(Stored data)
-- pv_equiv track=rewrite | github.com/oleksii-shevchenko/sym-crypto-labs | aphine_cipher/bigram_affine_cipher_attack.py | make_bigram_pairs
-- ===== SOURCE A (Python) =====
-- def make_bigram_pairs(x: list, y: list) -> list:
--     x_pairs = []
--     y_pairs = []
--     for i in range(len(x)):
--         for j in range(len(x)):
--             if i != j:
--                 x_pairs.append([x[i], x[j]])
--                 y_pairs.append([y[i], y[j]])
--     pairs = []
--     for i in range(len(x_pairs)):
--         for j in range(len(y_pairs)):
--             pairs.append([[x_pairs[i][0], y_pairs[j][0]], [x_pairs[i][1], y_pairs[j][1]]])
--     return pairs
-- ===== SOURCE B (Python) =====
-- def _bigrams(z):
--     # ordered distinct pairs, recursively: pivot pairs with prefix+suffix, no indices
--     def go(seen, rest):
--         if not rest:
--             return []
--         a, tail = rest[0], rest[1:]
--         return [(a, b) for b in seen + tail] + go(seen + [a], tail)
--     return go([], list(z))
--
-- def make_bigram_pairs(x: list, y: list) -> list:
--     xb = _bigrams(x)
--     yb = _bigrams(y[:len(x)])
--     return [[[a, c], [b, d]] for (a, b) in xb for (c, d) in yb]
-- ===== Notes on version B (the rewrite author's own statement) =====
-- stated objective: alternative
-- what changed: Replaces A's four index-driven loops over range(len(x)) with i!=j tests and two materialized parallel pair-lists by a recursive prefix/suffix bigram generator (a pivot element is paired with seen+tail, no indices or inequality tests), truncation of y to len(x), and a single cross-product comprehension over the two bigram lists.
import Mathlib
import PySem

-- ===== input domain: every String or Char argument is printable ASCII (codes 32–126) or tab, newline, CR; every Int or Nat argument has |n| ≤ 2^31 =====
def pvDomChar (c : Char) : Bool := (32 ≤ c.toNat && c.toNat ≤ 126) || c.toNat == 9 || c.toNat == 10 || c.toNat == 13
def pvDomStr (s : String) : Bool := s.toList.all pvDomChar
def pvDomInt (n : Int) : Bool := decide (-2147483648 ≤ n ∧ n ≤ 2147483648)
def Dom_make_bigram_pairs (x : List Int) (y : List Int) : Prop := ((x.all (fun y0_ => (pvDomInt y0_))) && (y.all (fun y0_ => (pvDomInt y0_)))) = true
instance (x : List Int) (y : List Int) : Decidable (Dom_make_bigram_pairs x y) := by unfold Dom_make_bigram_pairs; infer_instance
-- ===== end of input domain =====

-- B replaces A's four index-driven loops and parallel pair-lists by a recursive prefix/suffix
-- bigram generator (no indices) plus truncation of y and one comprehension (alternative decomposition).


-- ===== PORT A =====
def make_bigram_pairs (x : List Int) (y : List Int) : List (List (List Int)) :=
  let xy : List (List Int) × List (List Int) :=
    (PySem.List.pyRange 0 x.length 1).foldl (fun st i =>
      (PySem.List.pyRange 0 x.length 1).foldl (fun (st : List (List Int) × List (List Int)) j =>
        if i ≠ j then
          (st.1 ++ [[PySem.List.pyGetD x i 0, PySem.List.pyGetD x j 0]],
           st.2 ++ [[PySem.List.pyGetD y i 0, PySem.List.pyGetD y j 0]])
        else st) st) ([], [])
  let x_pairs := xy.1
  let y_pairs := xy.2
  (PySem.List.pyRange 0 x_pairs.length 1).foldl (fun pairs i =>
    (PySem.List.pyRange 0 y_pairs.length 1).foldl (fun pairs j =>
      pairs ++ [[[PySem.List.pyGetD (PySem.List.pyGetD x_pairs i []) 0 0,
                  PySem.List.pyGetD (PySem.List.pyGetD y_pairs j []) 0 0],
                 [PySem.List.pyGetD (PySem.List.pyGetD x_pairs i []) 1 0,
                  PySem.List.pyGetD (PySem.List.pyGetD y_pairs j []) 1 0]]]) pairs) []

-- ===== PORT B =====
-- recursive helper 'go' of _bigrams: pivot pairs with prefix ++ suffix, then recurse
def pvGo (seen rest : List Int) : List (Int × Int) :=
  match rest with
  | [] => []
  | a :: tail => ((seen ++ tail).map (fun b => (a, b))) ++ pvGo (seen ++ [a]) tail

def make_bigram_pairs_alt (x : List Int) (y : List Int) : List (List (List Int)) :=
  let xb := pvGo [] x
  let yb := pvGo [] (PySem.List.slice y none (some (x.length : Int)))
  xb.flatMap (fun p => yb.map (fun q => [[p.1, q.1], [p.2, q.2]]))

-- ===== PRECONDITION & SPEC =====
-- Pre_ excludes exactly the inputs where Python A raises IndexError (y shorter than x with at
-- least two x-elements: y[i]/y[j] is read at every index pair of range(len(x))).
def Pre_make_bigram_pairs (x : List Int) (y : List Int) : Prop :=
  x.length ≤ 1 ∨ x.length ≤ y.length
instance (x : List Int) (y : List Int) : Decidable (Pre_make_bigram_pairs x y) := by
  unfold Pre_make_bigram_pairs; infer_instance
def pvWitness_make_bigram_pairs : List Int × List Int := ([1, 2], [3, 4])
lemma fLoopB_char : ∀ (D : Nat) (t a r total p : Int), t = a * 10 ^ D + r → 1 ≤ a → a ≤ 9 →
    0 ≤ r → r < 10 ^ D → fLoopB total p t = (total + p * (10 ^ D - 1), p * 10 ^ D, a) := by
  intro D
  induction D with
  | zero =>
    intro t a r total p ht ha1 ha9 hr0 hr
    have hr' : r = 0 := by omega
    rw [fLoopB, dif_neg (by omega)]
    simp [ht, hr']
  | succ E ih =>
    intro t a r total p ht ha1 ha9 hr0 hr
    have hP : (1 : Int) ≤ 10 ^ E := one_le_pow₀ (by norm_num)
    have hpow : (10 : Int) ^ (E + 1) = 10 ^ E * 10 := pow_succ 10 E
    have ht10 : 10 ≤ t := by nlinarith
    rw [fLoopB, dif_pos ht10]
    have hdiv : PySem.Int.floordiv t 10 = a * 10 ^ E + r / 10 := by
      rw [PySem.Int.floordiv_eq_ediv_of_pos (by norm_num), ht, hpow]
      rw [show a * (10 ^ E * 10) + r = r + (a * 10 ^ E) * 10 by ring]
      rw [Int.add_mul_ediv_right _ _ (by norm_num)]
      ring
    rw [hdiv, ih _ a (r / 10) _ _ rfl ha1 ha9 (Int.ediv_nonneg hr0 (by norm_num))
      (by rw [hpow] at hr; omega)]
    refine Prod.ext ?_ (Prod.ext ?_ rfl) <;> simp <;> rw [hpow] <;> ring

lemma fB_closed (x a r : Int) (D : Nat) (hx : x = a * 10 ^ (D + 1) + r) (ha1 : 1 ≤ a)
    (ha9 : a ≤ 9) (hr0 : 0 ≤ r) (hr : r < 10 ^ (D + 1)) :
    fB x = 9 + 10 ^ D + (a - 1) * 10 ^ D +
      (if a ≤ r then PySem.Int.floordiv (r - a) 10 + 1 else 0) := by
  have hP : (1 : Int) ≤ 10 ^ D := one_le_pow₀ (by norm_num)
  have hpow : (10 : Int) ^ (D + 1) = 10 ^ D * 10 := pow_succ 10 D
  have hx10 : 10 ≤ x := by nlinarith
  have hdiv : PySem.Int.floordiv x 10 = a * 10 ^ D + r / 10 := by
    rw [PySem.Int.floordiv_eq_ediv_of_pos (by norm_num), hx, hpow]
    rw [show a * (10 ^ D * 10) + r = r + (a * 10 ^ D) * 10 by ring]
    rw [Int.add_mul_ediv_right _ _ (by norm_num)]
    ring
  rw [fB, if_neg (by omega), if_neg (by omega), hdiv,
    fLoopB_char D _ a (r / 10) 10 1 rfl ha1 ha9 (Int.ediv_nonneg hr0 (by norm_num))
      (by rw [hpow] at hr; omega)]
  simp only []
  have hrr : x - a * (1 * 10 ^ D * 10) = r := by rw [hx, hpow]; ring
  rw [hrr]
  split_ifs with h
  · rw [PySem.Int.floordiv_eq_ediv_of_pos (by norm_num)]; ring
  · ring

lemma fB_small (x : Int) (h0 : 0 ≤ x) (h10 : x < 10) : fB x = x + 1 := by
  rw [fB, if_neg (by omega), if_pos h10]

lemma fB_neg (x : Int) (h : x < 0) : fB x = 0 := by
  rw [fB, if_pos h]

lemma ind_decomp (x : Int) (a r : Int) (D : Nat) (hx10 : 10 ≤ x)
    (hx : x = a * 10 ^ (D + 1) + r) (ha1 : 1 ≤ a) (ha9 : a ≤ 9) (hr0 : 0 ≤ r)
    (hr : r < 10 ^ (D + 1)) :
    ind x = if a = r % 10 then 1 else 0 := by
  have hcast : (((10 : Nat) ^ (D + 1) : Nat) : Int) = (10 : Int) ^ (D + 1) := by push_cast; ring
  have hcastD : (((10 : Nat) ^ D : Nat) : Int) = (10 : Int) ^ D := by push_cast; ring
  have hpow : (10 : Int) ^ (D + 1) = 10 ^ D * 10 := pow_succ 10 D
  have hpowN : (10 : Nat) ^ (D + 1) = 10 ^ D * 10 := pow_succ 10 D
  have hP : (1 : Int) ≤ 10 ^ D := one_le_pow₀ (by norm_num)
  have hnt : x.toNat = a.toNat * 10 ^ (D + 1) + r.toNat := by
    have ha' : (a.toNat : Int) = a := Int.toNat_of_nonneg (by omega)
    have hr' : (r.toNat : Int) = r := Int.toNat_of_nonneg hr0
    have hxt : (x.toNat : Int) = x := Int.toNat_of_nonneg (by omega)
    have : (x.toNat : Int) = (a.toNat : Int) * (((10 : Nat) ^ (D + 1) : Nat) : Int) + (r.toNat : Int) := by
      rw [ha', hr', hxt, hcast]; exact hx
    exact_mod_cast this
  have hlead : leadN x.toNat = a.toNat :=
    (lead_unique hnt (by omega) (by omega) (by omega)).2
  have hmod : x.toNat % 10 = r.toNat % 10 := by
    rw [hnt, hpowN,
      show a.toNat * (10 ^ D * 10) + r.toNat = r.toNat + a.toNat * 10 ^ D * 10 from by ring]
    omega
  unfold ind
  rw [if_congr (show (0 ≤ x ∧ (x < 10 ∨ leadN x.toNat = x.toNat % 10)) ↔ (a = r % 10) from by
    rw [hlead, hmod]
    constructor
    · rintro ⟨-, h | h⟩
      · omega
      · omega
    · intro h
      exact ⟨by omega, Or.inr (by omega)⟩) rfl rfl]

lemma ind_neg (i : Int) (h : i < 0) : ind i = 0 := by
  rw [ind, if_neg (fun hc => absurd hc.1 (not_le.mpr h))]

lemma sumInd_nil (a b : Int) (h : b < a) : sumInd a b = 0 := by
  rw [sumInd, if_pos h]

* _Task item_:
Within the records, on how many lines does the word "nlinarith" appear? Provide the number alone.

* _Output below_:
2